Ok I have that really crappy headset provided by Auto assault limited edition you know the Creative HS-150 and I was wondering if I could use it on any other game such as battlefield 2142 or Flights simulator x. My specs are in a drop down next to my name, It shows my sound Card there. If this is possible please give me steps on how to do it?


----------



## koala (Mar 27, 2005)

We can't see your dropdown system specs. Go to User CP (top left of page) > Edit Options. Scroll down to System Specs "Would you like to show other members your computer specs?", enter Yes in the box, then scroll down and click the Save Changes button.
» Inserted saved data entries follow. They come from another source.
-- pv_equiv track=rewrite | github.com/pavithragowda00/python-projects | adjust_summary.py | summarize_incident
-- ===== SOURCE A (Python) =====
-- HIGH_THRESHOLD = 80
--
-- MEDIUM_THRESHOLD = 50
--
-- def classify_indicator(indicator):
--     score = indicator["score"]
--     if score >= HIGH_THRESHOLD:
--         return "HIGH"
--     elif score >= MEDIUM_THRESHOLD:
--         return "MEDIUM"
--     else:
--         return "LOW"
--
-- def summarize_incident(indicators_list):
--     high = medium = low = 0
--
--     for item in indicators_list:
--         level = classify_indicator(item)
--         if level == "HIGH":
--             high += 1
--         elif level == "MEDIUM":
--             medium += 1
--         else:
--             low += 1
--
--     if high > 0:
--         final_level = "HIGH"
--     elif medium > 0:
--         final_level = "MEDIUM"
--     else:
--         final_level = "LOW"
--
--     # Return a tuple (immutable)
--     return final_level, high, medium, low
-- ===== SOURCE B (Python) =====
-- HIGH_THRESHOLD = 80
-- MEDIUM_THRESHOLD = 50
--
-- def summarize_incident(indicators_list):
--     high = sum(1 for x in indicators_list if x["score"] >= HIGH_THRESHOLD)
--     medium = sum(1 for x in indicators_list if MEDIUM_THRESHOLD <= x["score"] < HIGH_THRESHOLD)
--     low = sum(1 for x in indicators_list if x["score"] < MEDIUM_THRESHOLD)
--     final_level = "HIGH" if high > 0 else ("MEDIUM" if medium > 0 else "LOW")
--     return final_level, high, medium, low
-- ===== Notes on version B (the rewrite author's own statement) =====
-- stated objective: alternative
-- what changed: Replaces the single counting loop with three independent filtered passes (one per severity band) and a conditional expression for the final level.
import Mathlib
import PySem

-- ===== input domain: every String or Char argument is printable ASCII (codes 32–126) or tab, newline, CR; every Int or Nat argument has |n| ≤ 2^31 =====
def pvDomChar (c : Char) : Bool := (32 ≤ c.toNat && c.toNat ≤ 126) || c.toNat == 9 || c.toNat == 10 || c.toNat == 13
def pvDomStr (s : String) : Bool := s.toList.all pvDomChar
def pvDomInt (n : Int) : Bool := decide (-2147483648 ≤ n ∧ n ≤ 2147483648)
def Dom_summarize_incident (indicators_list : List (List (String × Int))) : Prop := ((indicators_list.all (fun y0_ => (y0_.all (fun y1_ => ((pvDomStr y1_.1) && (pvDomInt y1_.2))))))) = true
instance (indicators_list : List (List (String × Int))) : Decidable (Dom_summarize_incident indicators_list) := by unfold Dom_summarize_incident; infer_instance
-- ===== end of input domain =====

-- B replaces A's single counting loop with three independent filtered passes (same O(n) cost, different decomposition).


-- ===== PORT A =====
-- item["score"]: Pre_ guarantees the key is present, so the default 0 is never used inside Pre_
def pyScoreA (item : List (String × Int)) : Int := (List.lookup "score" item).getD 0

def classify_indicator (indicator : List (String × Int)) : String :=
  let score := pyScoreA indicator
  if score ≥ 80 then "HIGH"
  else if score ≥ 50 then "MEDIUM"
  else "LOW"

def summarize_incident (indicators_list : List (List (String × Int))) : String × Int × Int × Int :=
  let st := indicators_list.foldl (fun (acc : Int × Int × Int) item =>
    let level := classify_indicator item
    if level == "HIGH" then (acc.1 + 1, acc.2.1, acc.2.2)
    else if level == "MEDIUM" then (acc.1, acc.2.1 + 1, acc.2.2)
    else (acc.1, acc.2.1, acc.2.2 + 1)) (0, 0, 0)
  let final_level := if st.1 > 0 then "HIGH" else if st.2.1 > 0 then "MEDIUM" else "LOW"
  (final_level, st.1, st.2.1, st.2.2)

-- ===== PORT B =====
def pyScoreB (item : List (String × Int)) : Int := (List.lookup "score" item).getD 0

def summarize_incident_alt (indicators_list : List (List (String × Int))) : String × Int × Int × Int :=
  let high : Int := (indicators_list.filter (fun x => pyScoreB x ≥ 80)).length
  let medium : Int := (indicators_list.filter (fun x => 50 ≤ pyScoreB x ∧ pyScoreB x < 80)).length
  let low : Int := (indicators_list.filter (fun x => pyScoreB x < 50)).length
  let final_level := if high > 0 then "HIGH" else if medium > 0 then "MEDIUM" else "LOW"
  (final_level, high, medium, low)

-- ===== PRECONDITION & SPEC =====
-- Pre_ excludes items missing the "score" key, on which A raises KeyError.
def Pre_summarize_incident (indicators_list : List (List (String × Int))) : Prop :=
  (indicators_list.all (fun item => item.any (fun kv => kv.1 == "score"))) = true
instance (indicators_list : List (List (String × Int))) : Decidable (Pre_summarize_incident indicators_list) := by unfold Pre_summarize_incident; infer_instance

def pvWitness_summarize_incident : (List (List (String × Int))) := [[("score", 90)], [("score", 60)], [("score", 10)]]

def Spec_summarize_incident (indicators_list : List (List (String × Int))) (out : String × Int × Int × Int) : Prop := out = summarize_incident_alt indicators_list
instance (indicators_list : List (List (String × Int))) (out : String × Int × Int × Int) : Decidable (Spec_summarize_incident indicators_list out) := by unfold Spec_summarize_incident; infer_instance

-- ===== CLAIM (what is proved, stated in full; the proofs are below) =====
def Claim_equal_summarize_incident : Prop := ∀ (indicators_list : List (List (String × Int))), Dom_summarize_incident indicators_list → Pre_summarize_incident indicators_list → Spec_summarize_incident indicators_list (summarize_incident indicators_list)

-- ===== LEMMAS AND PROOFS =====
lemma foldl_counts (l : List (List (String × Int))) (h m lo : Int) :
    l.foldl (fun (acc : Int × Int × Int) item =>
      let level := classify_indicator item
      if level == "HIGH" then (acc.1 + 1, acc.2.1, acc.2.2)
      else if level == "MEDIUM" then (acc.1, acc.2.1 + 1, acc.2.2)
      else (acc.1, acc.2.1, acc.2.2 + 1)) (h, m, lo)
    = (h + ((l.filter (fun x => pyScoreB x ≥ 80)).length : Int),
       m + ((l.filter (fun x => 50 ≤ pyScoreB x ∧ pyScoreB x < 80)).length : Int),
       lo + ((l.filter (fun x => pyScoreB x < 50)).length : Int)) := by
  induction l generalizing h m lo with
  | nil => simp
  | cons a t ih =>
    have hBA : pyScoreB a = pyScoreA a := rfl
    simp only [List.foldl_cons, List.filter_cons, hBA]
    rcases lt_or_ge (pyScoreA a) 50 with h50 | h50
    · have hc : classify_indicator a = "LOW" := by
        simp [classify_indicator, show ¬ pyScoreA a ≥ 80 by omega, show ¬ pyScoreA a ≥ 50 by omega]
      rw [hc]
      simp only [show ¬ pyScoreA a ≥ 80 by omega, show ¬ (50 ≤ pyScoreA a ∧ pyScoreA a < 80) by omega,
        show pyScoreA a < 50 from h50, decide_true, decide_false, if_true, if_false]
      simp only [show (("LOW" == "HIGH") = false) by decide, show (("LOW" == "MEDIUM") = false) by decide,
        Bool.false_eq_true, if_false, ih]
      simp; push_cast; ring
    · rcases lt_or_ge (pyScoreA a) 80 with h80 | h80
      · have hc : classify_indicator a = "MEDIUM" := by
          simp [classify_indicator, show ¬ pyScoreA a ≥ 80 by omega, show pyScoreA a ≥ 50 from h50]
        rw [hc]
        simp only [show ¬ pyScoreA a ≥ 80 by omega, show (50 ≤ pyScoreA a ∧ pyScoreA a < 80) from ⟨h50, h80⟩,
          show ¬ pyScoreA a < 50 by omega, decide_true, decide_false, if_true, if_false]
        simp only [show (("MEDIUM" == "HIGH") = false) by decide, show (("MEDIUM" == "MEDIUM") = true) by decide,
          Bool.false_eq_true, if_false, if_true, ih]
        simp; push_cast; ring
      · have hc : classify_indicator a = "HIGH" := by
          simp [classify_indicator, show pyScoreA a ≥ 80 from h80]
        rw [hc]
        simp only [show pyScoreA a ≥ 80 from h80, show ¬ (50 ≤ pyScoreA a ∧ pyScoreA a < 80) by omega,
          show ¬ pyScoreA a < 50 by omega, decide_true, decide_false, if_true, if_false]
        simp only [show (("HIGH" == "HIGH") = true) by decide, if_true, ih]
        simp; push_cast; ring

-- ===== VERDICT (by name: the statement is the Claim_ definition above) =====
theorem summarize_incident_spec : Claim_equal_summarize_incident := by
  intro l _ _
  show summarize_incident l = summarize_incident_alt l
  simp only [summarize_incident, summarize_incident_alt, foldl_counts]
  norm_num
If the headset is a standard one, and not specifically for Auto Assault, then it should work with any game that supports headsets.


----------



## mecoatwar (Dec 27, 2006)

Ok for somereason my drop down specs wont work, anyway I have a soundblaster X-Fi Fatal1ty sound card, does anyone know if the headset that was shipped with tthe limited edition, have the ability to work on any other game other that auto assault?


----------



## mecoatwar (Dec 27, 2006)

moving to online gaming forums


----------



## mecoatwar (Dec 27, 2006)

*Auto assault headset*

Hi, I wanna know if the headset that comes with the collectors edition of auto assault is compatible with any other game, such as the battlefield series or flight simulator. Its a creative HS-150 Headset with a built in microphone that was shipped with all colectors editions of Auto Assault. I have a Soundblaster X-FI Fatal1ty sound card. Any info or how tos would be appreciated.


----------



## pharoah (Aug 28, 2006)

in this case you can answer your own question simply try them with another game.


----------



## mecoatwar (Dec 27, 2006)

well anyways what would you recommend as the best headset cause this ones crap, dosent matter what the price is.


----------



## koala (Mar 27, 2005)

Sennheiser PC165 Gaming Headset
Sennheiser PC160 Gaming Headset

eDimensional AudioFX Gaming Headset
http://www.techimo.com/articles/i243.html
http://www.techwarelabs.com/reviews/peripherals/audiofxheadphones/

Razer Barracuda HP-1 Gaming Headset
http://www.razerzone.com/Products/Gaming-Audio/Razer-Barracuda-HP1-Gaming-Headphones/
http://www.techfear.com/articles/2006/9/razer_barracuda_hp-1_headphones.shtml

Logitech Extreme PC Gaming Headset
http://www.cluboverclocker.com/reviews/multimedia/logitec_headset/
http://www.logitech.com/index.cfm/products/details/US/EN,CRID=103,CONTENTID=7511


----------



## mecoatwar (Dec 27, 2006)

Ok 2 things first which one is the best second I fixed the problem, i had it plugged into onboard audio.


----------



## koala (Mar 27, 2005)

Read the reviews and google "gaming headsets" for more. The best ones tend to be more expensive, but you might not like the way they look or they might feel uncomfortable, so it's a matter of personal choice for you. The Fatal1ty headset is used by some of the top professional gamers, so if you're looking for something better than that, you'd be better off trying some different headsets at a computer store.


----------



## pharoah (Aug 28, 2006)

any headsets made by Sennheiser are awesome.cant go wrong with those.


----------



## mecoatwar (Dec 27, 2006)

Ok so hears what I did. I plugged my speakers an just the microphone part of the headset into the sound card works pretty well although I am interested in the Fatal1ty headset its just sop hard to find does anyone know where to buy it?


----------